» EXERCISE
In the entries below, find the line with "return False, None" and the line with "waiting = True"; give again those lines and every line between them, exactly.

Collected data

-- pv_equiv track=rewrite | github.com/abdelmageed95/procurement-assistant | procurement_agent/graph/duplicate_detection.py | check_for_duplicate
-- ===== SOURCE A (Python) =====
-- from typing import Dict, Optional, Tuple
--
-- def check_for_duplicate(
--     user_message: str,
--     recent_messages: list,
--     lookback_limit: int = 5
-- ) -> Tuple[bool, Optional[str]]:
--     """
--     Check if the user message is a duplicate of a recent query.
--
--     Args:
--         user_message: Current user message
--         recent_messages: List of recent messages from short-term memory
--         lookback_limit: How many recent messages to check
--
--     Returns:
--         Tuple of (is_duplicate, cached_response)
--         - is_duplicate: True if this is an exact duplicate
--         - cached_response: The previous assistant response if duplicate, else None
--     """
--     user_message_normalized = user_message.strip().lower()
--
--     # Look through recent messages in reverse (most recent first)
--     for i in range(len(recent_messages) - 1, -1, -1):
--         msg = recent_messages[i]
--
--         # Only check user messages
--         if msg.get("role") != "user":
--             continue
--
--         # Check for exact match (case-insensitive)
--         if msg.get("content", "").strip().lower() == user_message_normalized:
--             # Found a duplicate - try to get the corresponding response
--             # Look for the next assistant message after this user message
--             for j in range(i + 1, len(recent_messages)):
--                 if recent_messages[j].get("role") == "assistant":
--                     cached_response = recent_messages[j].get("content", "")
--                     return True, cached_response
--
--             # Found duplicate but no response (shouldn't happen normally)
--             return True, None
--
--     return False, None
-- ===== SOURCE B (Python) =====
-- def check_for_duplicate(
--     user_message: str,
--     recent_messages: list,
--     lookback_limit: int = 5
-- ):
--     """Single forward pass: remember whether a duplicate user message was seen
--     and capture the first assistant reply that follows the last match."""
--     target = user_message.strip().lower()
--     is_duplicate = False
--     cached_response = None
--     waiting = False
--     for msg in recent_messages:
--         if msg.get("role") == "user" and msg.get("content", "").strip().lower() == target:
--             is_duplicate = True
--             cached_response = None
--             waiting = True
--         elif waiting and msg.get("role") == "assistant":
--             cached_response = msg.get("content", "")
--             waiting = False
--     return is_duplicate, cached_response
-- ===== Notes on version B (the rewrite author's own statement) =====
-- stated objective: simpler
-- what changed: Replaced the reverse index scan with a quadratic nested forward rescan (for each matching user message, scan ahead for the assistant reply) by a single forward pass keeping two state variables (duplicate flag and the reply captured after the most recent match).
import Mathlib
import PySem

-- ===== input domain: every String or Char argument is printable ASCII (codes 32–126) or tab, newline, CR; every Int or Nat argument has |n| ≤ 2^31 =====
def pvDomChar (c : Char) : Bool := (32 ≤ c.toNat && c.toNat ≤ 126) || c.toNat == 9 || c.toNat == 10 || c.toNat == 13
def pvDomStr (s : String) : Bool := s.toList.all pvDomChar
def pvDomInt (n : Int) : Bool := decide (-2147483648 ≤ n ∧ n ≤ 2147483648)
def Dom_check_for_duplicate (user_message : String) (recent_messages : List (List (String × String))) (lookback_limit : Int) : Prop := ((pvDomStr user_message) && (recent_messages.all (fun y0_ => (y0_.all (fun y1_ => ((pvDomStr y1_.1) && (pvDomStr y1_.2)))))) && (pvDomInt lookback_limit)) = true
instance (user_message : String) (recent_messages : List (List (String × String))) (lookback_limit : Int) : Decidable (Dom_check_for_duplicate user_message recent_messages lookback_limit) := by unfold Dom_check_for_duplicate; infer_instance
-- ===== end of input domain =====

-- B replaces A's reverse index scan + nested forward rescan by one forward pass with two state variables (simpler, one pass).

-- ===== PORT A =====
-- A's inner loop 'for j in range(i+1, len(...))': scan the suffix after the matched user message for the first assistant reply.
def pvInnerA : List (List (String × String)) → Bool × Option String
  | [] => (true, none)
  | m :: rest =>
    if PySem.Dict.get? (PySem.Dict.mk m) "role" == some "assistant" then
      (true, some (PySem.Dict.getD (PySem.Dict.mk m) "content" ""))
    else pvInnerA rest

-- A's outer loop 'for i in range(len(...)-1, -1, -1)' with early return, ported as the structural
-- recursion that examines later elements first (exact: every index access of A is in range, and the
-- element at index i is followed exactly by 'rest').
def pvOuterA (umn : String) : List (List (String × String)) → Bool × Option String
  | [] => (false, none)
  | m :: rest =>
    let r := pvOuterA umn rest
    if r.1 then r
    else if PySem.Dict.get? (PySem.Dict.mk m) "role" == some "user" then
      if PySem.Str.lower (PySem.Str.strip (PySem.Dict.getD (PySem.Dict.mk m) "content" "")) == umn
      then pvInnerA rest
      else r
    else r

def check_for_duplicate (user_message : String) (recent_messages : List (List (String × String))) (lookback_limit : Int) : Bool × Option String :=
  pvOuterA (PySem.Str.lower (PySem.Str.strip user_message)) recent_messages

-- ===== PORT B =====
-- state = (is_duplicate, cached_response, waiting)
def pvStepB (umn : String) (st : Bool × Option String × Bool) (m : List (String × String)) : Bool × Option String × Bool :=
  if (PySem.Dict.get? (PySem.Dict.mk m) "role" == some "user") &&
     (PySem.Str.lower (PySem.Str.strip (PySem.Dict.getD (PySem.Dict.mk m) "content" "")) == umn) then
    (true, none, true)
  else if st.2.2 && (PySem.Dict.get? (PySem.Dict.mk m) "role" == some "assistant") then
    (st.1, some (PySem.Dict.getD (PySem.Dict.mk m) "content" ""), false)
  else st

def check_for_duplicate_alt (user_message : String) (recent_messages : List (List (String × String))) (lookback_limit : Int) : Bool × Option String :=
  let umn := PySem.Str.lower (PySem.Str.strip user_message)
  let st := recent_messages.foldl (pvStepB umn) (false, none, false)
  (st.1, st.2.1)

-- ===== PRECONDITION & SPEC =====
def Spec_check_for_duplicate (user_message : String) (recent_messages : List (List (String × String))) (lookback_limit : Int) (out : Bool × Option String) : Prop := out = check_for_duplicate_alt user_message recent_messages lookback_limit
instance (user_message : String) (recent_messages : List (List (String × String))) (lookback_limit : Int) (out : Bool × Option String) : Decidable (Spec_check_for_duplicate user_message recent_messages lookback_limit out) := by unfold Spec_check_for_duplicate; infer_instance

-- ===== CLAIM (what is proved, stated in full; the proofs are below) =====
def Claim_equal_check_for_duplicate : Prop := ∀ (user_message : String) (recent_messages : List (List (String × String))) (lookback_limit : Int), Dom_check_for_duplicate user_message recent_messages lookback_limit → Spec_check_for_duplicate user_message recent_messages lookback_limit (check_for_duplicate user_message recent_messages lookback_limit)

-- ===== LEMMAS AND PROOFS =====

-- pvInnerA always reports true in its first component.
lemma pvInnerA_fst : ∀ xs : List (List (String × String)), (pvInnerA xs).1 = true := by
  intro xs
  induction xs with
  | nil => rfl
  | cons m rest ih => simp only [pvInnerA]; split <;> simp_all

-- If A's reverse scan found no duplicate, it returns (false, none).
lemma pvOuterA_of_not_fst (umn : String) :
    ∀ xs : List (List (String × String)), (pvOuterA umn xs).1 = false → pvOuterA umn xs = (false, none) := by
  intro xs
  induction xs with
  | nil => intro _; rfl
  | cons m rest ih =>
    intro h
    simp only [pvOuterA] at h ⊢
    by_cases hr : (pvOuterA umn rest).1 = true
    · rw [if_pos hr] at h; exact absurd h (by simp [hr])
    · rw [if_neg hr] at h ⊢
      by_cases hu : (PySem.Dict.get? (PySem.Dict.mk m) "role" == some "user") = true
      · rw [if_pos hu] at h ⊢
        by_cases hc : (PySem.Str.lower (PySem.Str.strip (PySem.Dict.getD (PySem.Dict.mk m) "content" "")) == umn) = true
        · rw [if_pos hc] at h; exact absurd h (by simp [pvInnerA_fst rest])
        · rw [if_neg hc] at h ⊢; exact ih h
      · rw [if_neg hu] at h ⊢; exact ih h

-- Characterisation of B's fold from an arbitrary state in terms of A's helpers.
lemma foldB_char (umn : String) :
    ∀ (xs : List (List (String × String))) (s : Bool × Option String × Bool),
      xs.foldl (pvStepB umn) s =
        if (pvOuterA umn xs).1 then
          (true, (pvOuterA umn xs).2, ((pvOuterA umn xs).2).isNone)
        else if s.2.2 then
          match (pvInnerA xs).2 with
          | some c => (s.1, some c, false)
          | none => s
        else s := by
  intro xs
  induction xs with
  | nil =>
    intro s
    obtain ⟨d, c, w⟩ := s
    cases w <;> simp [pvOuterA, pvInnerA]
  | cons m rest ih =>
    intro s
    rw [List.foldl_cons, ih]
    by_cases hm : ((PySem.Dict.get? (PySem.Dict.mk m) "role" == some "user") &&
        (PySem.Str.lower (PySem.Str.strip (PySem.Dict.getD (PySem.Dict.mk m) "content" "")) == umn)) = true
    · -- m is a matching user message
      obtain ⟨hu, hc⟩ := Bool.and_eq_true_iff.mp hm
      have hstep : pvStepB umn s m = (true, none, true) := by simp [pvStepB, hm]
      rw [hstep]
      simp only [pvOuterA, hu, hc, if_true]
      by_cases hr : (pvOuterA umn rest).1
      · simp [hr]
      · simp only [hr, Bool.false_eq_true, if_false, pvInnerA_fst rest, if_true]
        cases (pvInnerA rest).2 <;> simp [Option.isNone]
    · -- m is not a matching user message: A's outer result on m::rest is the rest's result
      have houter : pvOuterA umn (m :: rest) = pvOuterA umn rest := by
        simp only [pvOuterA]
        by_cases hr : (pvOuterA umn rest).1
        · simp [hr]
        · by_cases hu : (PySem.Dict.get? (PySem.Dict.mk m) "role" == some "user") = true
          · by_cases hc : (PySem.Str.lower (PySem.Str.strip (PySem.Dict.getD (PySem.Dict.mk m) "content" "")) == umn) = true
            · exact absurd (Bool.and_eq_true_iff.mpr ⟨hu, hc⟩) (by simp_all)
            · simp [hr, hu, hc]
          · simp [hr, hu]
      rw [houter]
      by_cases ha : (PySem.Dict.get? (PySem.Dict.mk m) "role" == some "assistant") = true
      · -- assistant message
        obtain ⟨d, c, w⟩ := s
        cases w with
        | false =>
          have hstep : pvStepB umn (d, c, false) m = (d, c, false) := by
            simp [pvStepB, hm]
          rw [hstep]
          simp
        | true =>
          have hstep : pvStepB umn (d, c, true) m =
              (d, some (PySem.Dict.getD (PySem.Dict.mk m) "content" ""), false) := by
            simp [pvStepB, hm, ha]
          rw [hstep]
          by_cases hr : (pvOuterA umn rest).1
          · simp [hr]
          · have hia : pvInnerA (m :: rest) =
                (true, some (PySem.Dict.getD (PySem.Dict.mk m) "content" "")) := by
              simp [pvInnerA, ha]
            simp [hr, hia]
      · -- neither a matching user nor an assistant message: state unchanged, helpers skip m
        have hstep : pvStepB umn s m = s := by
          obtain ⟨d, c, w⟩ := s
          cases w <;> simp [pvStepB, hm, ha]
        rw [hstep]
        have hinner : pvInnerA (m :: rest) = pvInnerA rest := by
          simp [pvInnerA, ha]
        rw [hinner]

-- ===== VERDICT (by name: the statement is the Claim_ definition above) =====
theorem check_for_duplicate_spec : Claim_equal_check_for_duplicate := by
  intro um msgs lb _hdom
  show pvOuterA (PySem.Str.lower (PySem.Str.strip um)) msgs =
    ((msgs.foldl (pvStepB (PySem.Str.lower (PySem.Str.strip um))) (false, none, false)).1,
     (msgs.foldl (pvStepB (PySem.Str.lower (PySem.Str.strip um))) (false, none, false)).2.1)
  rw [foldB_char]
  by_cases hr : (pvOuterA (PySem.Str.lower (PySem.Str.strip um)) msgs).1
  · simp only [hr, if_true]
    exact Prod.ext_iff.mpr ⟨hr, rfl⟩
  · rw [pvOuterA_of_not_fst _ _ (Bool.not_eq_true _ ▸ hr)]
    simp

» RESPONSE BOX
--     return False, None
-- ===== SOURCE B (Python) =====
-- def check_for_duplicate(
--     user_message: str,
--     recent_messages: list,
--     lookback_limit: int = 5
-- ):
--     """Single forward pass: remember whether a duplicate user message was seen
--     and capture the first assistant reply that follows the last match."""
--     target = user_message.strip().lower()
--     is_duplicate = False
--     cached_response = None
--     waiting = False
--     for msg in recent_messages:
--         if msg.get("role") == "user" and msg.get("content", "").strip().lower() == target:
--             is_duplicate = True
--             cached_response = None
--             waiting = True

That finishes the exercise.